● Directions for this task
Go through the entries and say how many lines contain the string "only". The number is the whole answer.

(Source records begins)

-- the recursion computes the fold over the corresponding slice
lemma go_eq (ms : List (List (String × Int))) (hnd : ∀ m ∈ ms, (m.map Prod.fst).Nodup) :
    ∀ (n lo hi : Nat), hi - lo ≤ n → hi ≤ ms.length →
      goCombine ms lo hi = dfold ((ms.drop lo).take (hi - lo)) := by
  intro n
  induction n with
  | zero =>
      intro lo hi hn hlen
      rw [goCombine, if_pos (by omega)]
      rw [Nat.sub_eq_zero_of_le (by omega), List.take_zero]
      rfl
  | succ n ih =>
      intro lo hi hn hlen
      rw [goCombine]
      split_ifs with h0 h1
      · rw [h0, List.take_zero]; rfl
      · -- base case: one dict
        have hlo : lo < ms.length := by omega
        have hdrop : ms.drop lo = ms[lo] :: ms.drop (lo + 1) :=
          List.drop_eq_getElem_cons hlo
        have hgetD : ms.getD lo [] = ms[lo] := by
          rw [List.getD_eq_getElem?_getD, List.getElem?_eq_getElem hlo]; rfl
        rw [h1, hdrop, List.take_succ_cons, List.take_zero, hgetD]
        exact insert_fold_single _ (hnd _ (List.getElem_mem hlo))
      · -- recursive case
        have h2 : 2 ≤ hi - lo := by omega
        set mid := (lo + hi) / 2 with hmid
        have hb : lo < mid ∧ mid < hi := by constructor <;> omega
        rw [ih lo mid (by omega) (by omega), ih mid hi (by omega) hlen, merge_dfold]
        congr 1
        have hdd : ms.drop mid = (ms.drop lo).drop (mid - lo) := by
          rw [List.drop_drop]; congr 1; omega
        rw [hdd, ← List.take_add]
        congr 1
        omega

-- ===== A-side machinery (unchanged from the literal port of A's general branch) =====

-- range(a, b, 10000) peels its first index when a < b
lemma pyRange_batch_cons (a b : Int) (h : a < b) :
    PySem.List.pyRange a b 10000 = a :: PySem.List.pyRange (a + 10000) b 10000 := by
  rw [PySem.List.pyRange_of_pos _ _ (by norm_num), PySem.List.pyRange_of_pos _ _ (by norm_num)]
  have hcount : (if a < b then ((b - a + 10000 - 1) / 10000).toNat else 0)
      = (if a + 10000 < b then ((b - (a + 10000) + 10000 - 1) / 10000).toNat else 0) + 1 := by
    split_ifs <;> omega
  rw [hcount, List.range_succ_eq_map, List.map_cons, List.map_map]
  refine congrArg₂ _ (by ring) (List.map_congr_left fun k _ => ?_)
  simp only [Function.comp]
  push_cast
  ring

(Source records ends)
(Source records begins)

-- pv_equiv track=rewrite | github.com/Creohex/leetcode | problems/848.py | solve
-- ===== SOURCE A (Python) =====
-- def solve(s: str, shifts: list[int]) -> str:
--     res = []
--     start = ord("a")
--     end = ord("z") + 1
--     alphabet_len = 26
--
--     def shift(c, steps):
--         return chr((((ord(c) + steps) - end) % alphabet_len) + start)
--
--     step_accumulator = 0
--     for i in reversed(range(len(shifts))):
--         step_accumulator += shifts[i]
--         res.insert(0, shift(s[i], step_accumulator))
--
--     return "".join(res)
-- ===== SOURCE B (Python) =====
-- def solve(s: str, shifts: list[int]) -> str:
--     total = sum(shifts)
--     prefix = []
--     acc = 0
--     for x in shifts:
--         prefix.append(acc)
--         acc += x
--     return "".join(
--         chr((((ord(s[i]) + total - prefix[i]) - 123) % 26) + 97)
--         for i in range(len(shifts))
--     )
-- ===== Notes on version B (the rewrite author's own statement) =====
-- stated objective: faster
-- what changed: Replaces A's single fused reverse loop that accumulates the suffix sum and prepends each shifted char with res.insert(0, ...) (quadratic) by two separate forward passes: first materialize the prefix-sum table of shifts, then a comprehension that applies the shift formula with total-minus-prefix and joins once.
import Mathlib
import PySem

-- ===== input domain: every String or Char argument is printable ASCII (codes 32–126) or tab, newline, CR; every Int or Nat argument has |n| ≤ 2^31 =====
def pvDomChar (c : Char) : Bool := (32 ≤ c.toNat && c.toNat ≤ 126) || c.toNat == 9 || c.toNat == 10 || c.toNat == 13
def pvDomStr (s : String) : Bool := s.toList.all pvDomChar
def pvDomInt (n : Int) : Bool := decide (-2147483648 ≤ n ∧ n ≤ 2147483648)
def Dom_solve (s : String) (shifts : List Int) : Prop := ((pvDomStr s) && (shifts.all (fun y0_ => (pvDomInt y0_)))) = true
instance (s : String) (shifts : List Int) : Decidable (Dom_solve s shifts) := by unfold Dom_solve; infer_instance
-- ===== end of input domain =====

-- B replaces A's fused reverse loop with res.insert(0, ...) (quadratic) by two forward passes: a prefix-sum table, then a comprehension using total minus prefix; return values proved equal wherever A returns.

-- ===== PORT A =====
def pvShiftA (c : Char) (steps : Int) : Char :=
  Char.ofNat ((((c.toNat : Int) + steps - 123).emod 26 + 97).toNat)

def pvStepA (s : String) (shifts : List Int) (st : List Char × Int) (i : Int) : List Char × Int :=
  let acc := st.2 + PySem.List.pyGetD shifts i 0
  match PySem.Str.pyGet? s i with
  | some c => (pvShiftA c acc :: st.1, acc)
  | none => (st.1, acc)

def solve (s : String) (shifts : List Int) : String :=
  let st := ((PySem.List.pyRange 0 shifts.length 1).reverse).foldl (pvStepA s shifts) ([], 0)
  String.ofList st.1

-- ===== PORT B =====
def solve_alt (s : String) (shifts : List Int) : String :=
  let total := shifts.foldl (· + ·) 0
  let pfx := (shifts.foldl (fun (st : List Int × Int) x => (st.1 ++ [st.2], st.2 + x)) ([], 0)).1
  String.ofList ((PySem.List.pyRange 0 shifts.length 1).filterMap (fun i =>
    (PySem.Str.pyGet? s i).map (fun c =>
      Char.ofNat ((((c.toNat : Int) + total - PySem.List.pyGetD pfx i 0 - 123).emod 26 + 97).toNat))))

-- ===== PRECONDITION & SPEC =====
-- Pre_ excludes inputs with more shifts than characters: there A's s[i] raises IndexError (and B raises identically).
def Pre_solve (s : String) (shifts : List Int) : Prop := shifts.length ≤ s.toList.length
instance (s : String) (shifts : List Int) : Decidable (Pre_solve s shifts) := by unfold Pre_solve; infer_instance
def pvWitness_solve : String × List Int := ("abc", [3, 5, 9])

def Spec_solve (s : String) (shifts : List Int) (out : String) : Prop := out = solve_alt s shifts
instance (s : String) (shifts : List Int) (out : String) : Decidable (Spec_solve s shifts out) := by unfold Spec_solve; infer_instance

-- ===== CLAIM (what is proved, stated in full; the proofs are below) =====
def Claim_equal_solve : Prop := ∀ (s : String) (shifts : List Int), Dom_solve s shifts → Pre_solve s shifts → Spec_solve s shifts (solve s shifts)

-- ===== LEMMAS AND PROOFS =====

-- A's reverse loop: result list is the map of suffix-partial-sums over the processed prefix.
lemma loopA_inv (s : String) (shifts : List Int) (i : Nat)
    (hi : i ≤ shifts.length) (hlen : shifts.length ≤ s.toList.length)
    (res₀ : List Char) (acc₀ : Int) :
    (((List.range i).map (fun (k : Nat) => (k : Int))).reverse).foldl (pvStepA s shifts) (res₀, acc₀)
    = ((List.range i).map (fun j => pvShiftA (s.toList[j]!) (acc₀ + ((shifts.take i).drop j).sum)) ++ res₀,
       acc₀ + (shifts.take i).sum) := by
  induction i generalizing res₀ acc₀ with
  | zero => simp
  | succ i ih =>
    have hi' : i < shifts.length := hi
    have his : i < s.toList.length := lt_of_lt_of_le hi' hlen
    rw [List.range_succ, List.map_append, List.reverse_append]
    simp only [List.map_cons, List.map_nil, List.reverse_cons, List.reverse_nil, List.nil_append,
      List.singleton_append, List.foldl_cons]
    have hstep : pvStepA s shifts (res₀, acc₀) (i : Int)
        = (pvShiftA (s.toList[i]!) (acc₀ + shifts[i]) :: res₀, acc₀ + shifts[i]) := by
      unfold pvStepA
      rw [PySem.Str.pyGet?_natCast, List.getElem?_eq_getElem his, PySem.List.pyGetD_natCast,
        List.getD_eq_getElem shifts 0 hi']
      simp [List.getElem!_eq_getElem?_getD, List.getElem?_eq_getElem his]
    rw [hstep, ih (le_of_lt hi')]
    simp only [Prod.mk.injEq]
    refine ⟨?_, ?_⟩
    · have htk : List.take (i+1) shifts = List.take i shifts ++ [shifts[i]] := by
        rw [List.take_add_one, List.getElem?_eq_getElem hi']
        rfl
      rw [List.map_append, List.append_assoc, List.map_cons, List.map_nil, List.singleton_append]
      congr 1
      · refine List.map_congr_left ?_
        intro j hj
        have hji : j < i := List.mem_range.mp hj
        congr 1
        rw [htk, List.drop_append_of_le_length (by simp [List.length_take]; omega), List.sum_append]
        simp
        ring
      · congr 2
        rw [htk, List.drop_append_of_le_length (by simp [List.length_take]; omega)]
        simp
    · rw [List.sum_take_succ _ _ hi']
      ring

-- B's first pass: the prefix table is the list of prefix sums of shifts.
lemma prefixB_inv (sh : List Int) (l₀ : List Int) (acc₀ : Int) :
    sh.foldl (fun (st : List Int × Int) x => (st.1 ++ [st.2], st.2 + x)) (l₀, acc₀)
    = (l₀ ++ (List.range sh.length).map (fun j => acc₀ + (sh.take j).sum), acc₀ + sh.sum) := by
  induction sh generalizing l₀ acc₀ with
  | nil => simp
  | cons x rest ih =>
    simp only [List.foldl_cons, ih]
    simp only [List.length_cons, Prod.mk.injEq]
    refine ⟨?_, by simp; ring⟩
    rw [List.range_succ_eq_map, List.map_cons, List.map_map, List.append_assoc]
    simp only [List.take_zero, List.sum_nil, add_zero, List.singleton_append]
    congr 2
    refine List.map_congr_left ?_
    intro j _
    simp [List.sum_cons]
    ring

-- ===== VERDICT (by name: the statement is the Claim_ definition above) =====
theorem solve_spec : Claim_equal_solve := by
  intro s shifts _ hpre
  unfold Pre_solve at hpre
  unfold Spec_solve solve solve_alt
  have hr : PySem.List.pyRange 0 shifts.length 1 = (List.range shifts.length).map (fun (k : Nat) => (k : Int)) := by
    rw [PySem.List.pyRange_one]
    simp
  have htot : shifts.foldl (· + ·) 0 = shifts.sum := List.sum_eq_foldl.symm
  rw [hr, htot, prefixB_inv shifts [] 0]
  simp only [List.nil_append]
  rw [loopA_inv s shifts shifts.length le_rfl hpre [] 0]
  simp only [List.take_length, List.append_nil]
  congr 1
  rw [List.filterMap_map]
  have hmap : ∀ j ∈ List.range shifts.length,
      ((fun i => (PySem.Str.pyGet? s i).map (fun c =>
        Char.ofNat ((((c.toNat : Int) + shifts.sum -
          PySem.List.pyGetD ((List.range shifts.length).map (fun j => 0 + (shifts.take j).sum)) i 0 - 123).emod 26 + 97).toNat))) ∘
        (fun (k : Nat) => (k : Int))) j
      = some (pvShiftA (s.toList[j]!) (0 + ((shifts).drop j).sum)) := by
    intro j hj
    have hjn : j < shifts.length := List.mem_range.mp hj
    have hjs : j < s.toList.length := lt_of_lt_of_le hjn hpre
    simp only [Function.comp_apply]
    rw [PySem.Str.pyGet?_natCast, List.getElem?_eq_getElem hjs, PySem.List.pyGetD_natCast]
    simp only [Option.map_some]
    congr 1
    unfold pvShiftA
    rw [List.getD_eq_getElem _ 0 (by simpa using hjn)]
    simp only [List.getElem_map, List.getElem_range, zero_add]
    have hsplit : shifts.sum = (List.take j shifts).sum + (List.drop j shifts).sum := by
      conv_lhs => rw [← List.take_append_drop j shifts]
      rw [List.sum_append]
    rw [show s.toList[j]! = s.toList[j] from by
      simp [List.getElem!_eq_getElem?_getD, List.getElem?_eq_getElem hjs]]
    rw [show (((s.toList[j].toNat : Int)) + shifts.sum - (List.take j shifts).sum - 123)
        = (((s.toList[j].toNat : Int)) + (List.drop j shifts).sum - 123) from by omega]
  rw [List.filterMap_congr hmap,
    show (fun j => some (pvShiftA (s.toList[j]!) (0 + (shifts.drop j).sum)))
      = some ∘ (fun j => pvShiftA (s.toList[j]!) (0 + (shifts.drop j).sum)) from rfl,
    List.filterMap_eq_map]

(Source records ends)

● Reply to the exercise
11